Dexterity
- Paradigm: Procedural
- Developer: Great Plains Software, Microsoft
- License: Proprietary software
- Filename extensions: .mac, .dic

= Dexterity (programming language) =

The Dexterity programming language was designed in the late 1980s for the implementation of platform independent graphical accounting software. Dexterity itself is written in the C programming language. It was used in the development of Great Plains accounting software.

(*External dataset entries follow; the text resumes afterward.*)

-- pv_equiv track=rewrite | github.com/zalio/word-problem-solver-thesis | number_assigners/type11_num_assigner.py | assign_n2
-- ===== SOURCE A (Python) =====
-- def assign_n2(prioritized_numbers, original_question):
--     n2 = ""
--     original_split = original_question.replace('. ', ' ').replace('?', '').replace(',', '').split()
--     for i in range(len(original_split)):
--         if (original_split[i] == "twice" or original_split[i] == "thrice") and original_split[i] in prioritized_numbers:
--             n2 = original_split[i]
--         elif (original_split[i] == "times" or
--               original_split[i] == "of") and original_split[i - 1] in prioritized_numbers:
--             n2 = original_split[i - 1]
--     return n2
-- ===== SOURCE B (Python) =====
-- def assign_n2(prioritized_numbers, original_question):
--     tokens = original_question.replace('. ', ' ').replace('?', '').replace(',', '').split()
--     for i in range(len(tokens) - 1, -1, -1):
--         t = tokens[i]
--         if t in ("twice", "thrice") and t in prioritized_numbers:
--             return t
--         if (t == "times" or t == "of") and tokens[i - 1] in prioritized_numbers:
--             return tokens[i - 1]
--     return ""
-- ===== Notes on version B (the rewrite author's own statement) =====
-- stated objective: alternative
-- what changed: The forward full-pass last-wins accumulator loop is replaced by a reverse scan that returns the first (i.e. last-in-order) match immediately and skips the rest of the tokens.
import Mathlib
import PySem

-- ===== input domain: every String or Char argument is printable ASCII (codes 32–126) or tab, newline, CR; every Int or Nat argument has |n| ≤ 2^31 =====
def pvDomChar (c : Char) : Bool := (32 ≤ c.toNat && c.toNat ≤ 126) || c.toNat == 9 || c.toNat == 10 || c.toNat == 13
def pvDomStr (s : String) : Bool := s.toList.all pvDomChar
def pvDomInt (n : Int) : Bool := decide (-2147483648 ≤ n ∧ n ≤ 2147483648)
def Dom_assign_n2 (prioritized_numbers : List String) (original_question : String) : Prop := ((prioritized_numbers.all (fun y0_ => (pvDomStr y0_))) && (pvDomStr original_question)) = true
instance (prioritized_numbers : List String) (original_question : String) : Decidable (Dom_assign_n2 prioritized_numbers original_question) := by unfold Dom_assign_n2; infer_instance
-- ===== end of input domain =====

-- B replaces A's forward last-wins accumulator loop with a reverse scan that returns at the first match (objective: alternative decomposition, same cost).

-- shared token preprocessing (identical line of Python in A and B)
def pvTokens (q : String) : List String :=
  PySem.Str.split₀ (PySem.Str.replace (PySem.Str.replace (PySem.Str.replace q ". " " ") "?" "") "," "")

-- ===== PORT A =====
def assign_n2 (prioritized_numbers : List String) (original_question : String) : String :=
  let original_split := pvTokens original_question
  (List.range original_split.length).foldl (fun (n2 : String) (i : Nat) =>
    let t := PySem.List.pyGetD original_split (i : Int) ""
    if (t = "twice" ∨ t = "thrice") ∧ t ∈ prioritized_numbers then t
    else
      let u := PySem.List.pyGetD original_split ((i : Int) - 1) ""
      if (t = "times" ∨ t = "of") ∧ u ∈ prioritized_numbers then u
      else n2) ""

-- ===== PORT B =====
-- reverse scan from index i-1 down to 0, early return on the first match
def pvAltScan (prioritized_numbers tokens : List String) : Nat → String
  | 0 => ""
  | i + 1 =>
    let t := PySem.List.pyGetD tokens (i : Int) ""
    if (t = "twice" ∨ t = "thrice") ∧ t ∈ prioritized_numbers then t
    else
      let u := PySem.List.pyGetD tokens ((i : Int) - 1) ""
      if (t = "times" ∨ t = "of") ∧ u ∈ prioritized_numbers then u
      else pvAltScan prioritized_numbers tokens i

def assign_n2_alt (prioritized_numbers : List String) (original_question : String) : String :=
  let tokens := pvTokens original_question
  pvAltScan prioritized_numbers tokens tokens.length

-- ===== PRECONDITION & SPEC =====
def Spec_assign_n2 (prioritized_numbers : List String) (original_question : String) (out : String) : Prop := out = assign_n2_alt prioritized_numbers original_question
instance (prioritized_numbers : List String) (original_question : String) (out : String) : Decidable (Spec_assign_n2 prioritized_numbers original_question out) := by unfold Spec_assign_n2; infer_instance

-- ===== CLAIM (what is proved, stated in full; the proofs are below) =====
def Claim_equal_assign_n2 : Prop := ∀ (prioritized_numbers : List String) (original_question : String), Dom_assign_n2 prioritized_numbers original_question → Spec_assign_n2 prioritized_numbers original_question (assign_n2 prioritized_numbers original_question)

-- ===== LEMMAS AND PROOFS =====
-- A's forward last-wins fold over range m equals B's reverse first-match scan from m
theorem pvLoop_eq (pn toks : List String) (m : Nat) :
    (List.range m).foldl (fun (n2 : String) (i : Nat) =>
      let t := PySem.List.pyGetD toks (i : Int) ""
      if (t = "twice" ∨ t = "thrice") ∧ t ∈ pn then t
      else
        let u := PySem.List.pyGetD toks ((i : Int) - 1) ""
        if (t = "times" ∨ t = "of") ∧ u ∈ pn then u
        else n2) "" = pvAltScan pn toks m := by
  induction m with
  | zero => rfl
  | succ k ih =>
    rw [List.range_succ, List.foldl_append, ih]
    rfl

-- ===== VERDICT (by name: the statement is the Claim_ definition above) =====
theorem assign_n2_spec : Claim_equal_assign_n2 := by
  intro pn q _
  unfold Spec_assign_n2 assign_n2 assign_n2_alt
  exact pvLoop_eq pn (pvTokens q) (pvTokens q).length
-- pv_equiv track=rewrite | github.com/tuhuuxxx/Learning-Python | Ki Ba Lan.py | convert_unary_to_binary_op
-- ===== SOURCE A (Python) =====
-- def is_Operator(ch):
--     return ch in ['*', '/', '+', '-']
--
-- def check_unary_operator(s):
--     result = []
--     for i in range(len(s)):
--         if (i==0 and (s[i]=='+' or s[i]=='-')) or (is_Operator(s[i-1]) and (s[i]=='+' or s[i]=='-')) or (s[i-1]=='(' and (s[i]=='+' or s[i]=='-')):
--             result.append('true')
--         else:
--             result.append('false')
--     return result
--
-- def convert_unary_to_binary_op(s):
--     result = check_unary_operator(s)
--     new_str = ''
--
--     for i in range(len(s)):
--         if result[i] == 'true':
--             if s[i] == '-':
--                 new_str = new_str + '(0-1)*'
--             else:    # s[i] == '-'
--                 pass
--         else:
--             new_str = new_str + s[i]
--     return new_str
-- ===== SOURCE B (Python) =====
-- def convert_unary_to_binary_op(s):
--     pieces = []
--     i, n = 0, len(s)
--     while i < n:
--         c = s[i]
--         if c in '+-':
--             # maximal run of sign characters s[i:j]
--             j = i
--             while j < n and s[j] in '+-':
--                 j += 1
--             if not (i == 0 or s[i - 1] in '*/('):
--                 # first sign of the run is a binary operator; keep it
--                 pieces.append(c)
--                 i += 1
--             # every remaining sign of the run is unary
--             pieces.extend('(0-1)*' for k in range(i, j) if s[k] == '-')
--             i = j
--         else:
--             pieces.append(c)
--             i += 1
--     return ''.join(pieces)
-- ===== Notes on version B (the rewrite author's own statement) =====
-- stated objective: faster
-- what changed: Instead of A's per-character marker list (with a previous-character lookup and a string concatenation at every position), B is a skip-ahead scanner over maximal runs of sign characters: each run is consumed as one block with a single boundary test for its first sign (start of string or a preceding star, slash or open parenthesis), every later sign of the run being unary by construction, and the output is assembled by joining collected pieces.
import Mathlib
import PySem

Microsoft Dynamics GP, formerly Great Plains Dynamics and eEnterprise, is a Dexterity-written application. Microsoft's small business line, Microsoft Small Business Manager and Small Business Financials, were also written in Dexterity and use the same code base as Great Plains.

==History of Dexterity==
Great Plains Dexterity is a proprietary programming language and technology, designed in the late 1980s with the goal to build a platform-independent graphical accounting package - Great Plains Dynamics. Dexterity itself is written in C (with the hope that C would provide platform independence). The user can install Dexterity from the Dynamics GP CD #2 and it allows custom pieces to be seamlessly integrated with the Dynamics GP interface.

==Features==
- Native Dexterity Cursors
 Dexterity was designed as a platform-independent programming language. If you want code to be operable on all currently supported Dynamics GP databases, use Dexterity ranges and loops to manipulate the records
- Dexterity with SQL Stored Procs
Currently, most Dynamics GP installations have been moved to MS SQL Server - so you can use Dexterity for custom forms drawing only and make the buttons run SQL stored procedures.
- COM Object calls
 Beginning with version 7.0, Dexterity supports COM objects - register them as libraries in Dexterity. Refer to the manual as to how to do this. This technique allows you to call such things as web services across the internet.
- Dynamics GP Alternate Forms
 These are modifications to existing forms – the ones found in DYNAMICS.DIC. The most popular customizations are made on the SOP Entry form. Alternate forms are not recommended by Microsoft as they make version upgrades more difficult. Customization usually has to be redone.
- Some restrictions
 Dynamics GP is actually an integration of multiple dictionaries: DYNAMICS.DIC, ADVSECUR.DIC, EXP1493.DIC, etc. In your Dexterity customization you can generally deal with only one dictionary - DYNAMICS.DIC. Integration with other dictionaries is supported but is difficult.

Dynamics GP macros can also be recorded in Dexterity. The ability to handle branches does not appear to exist in these macros.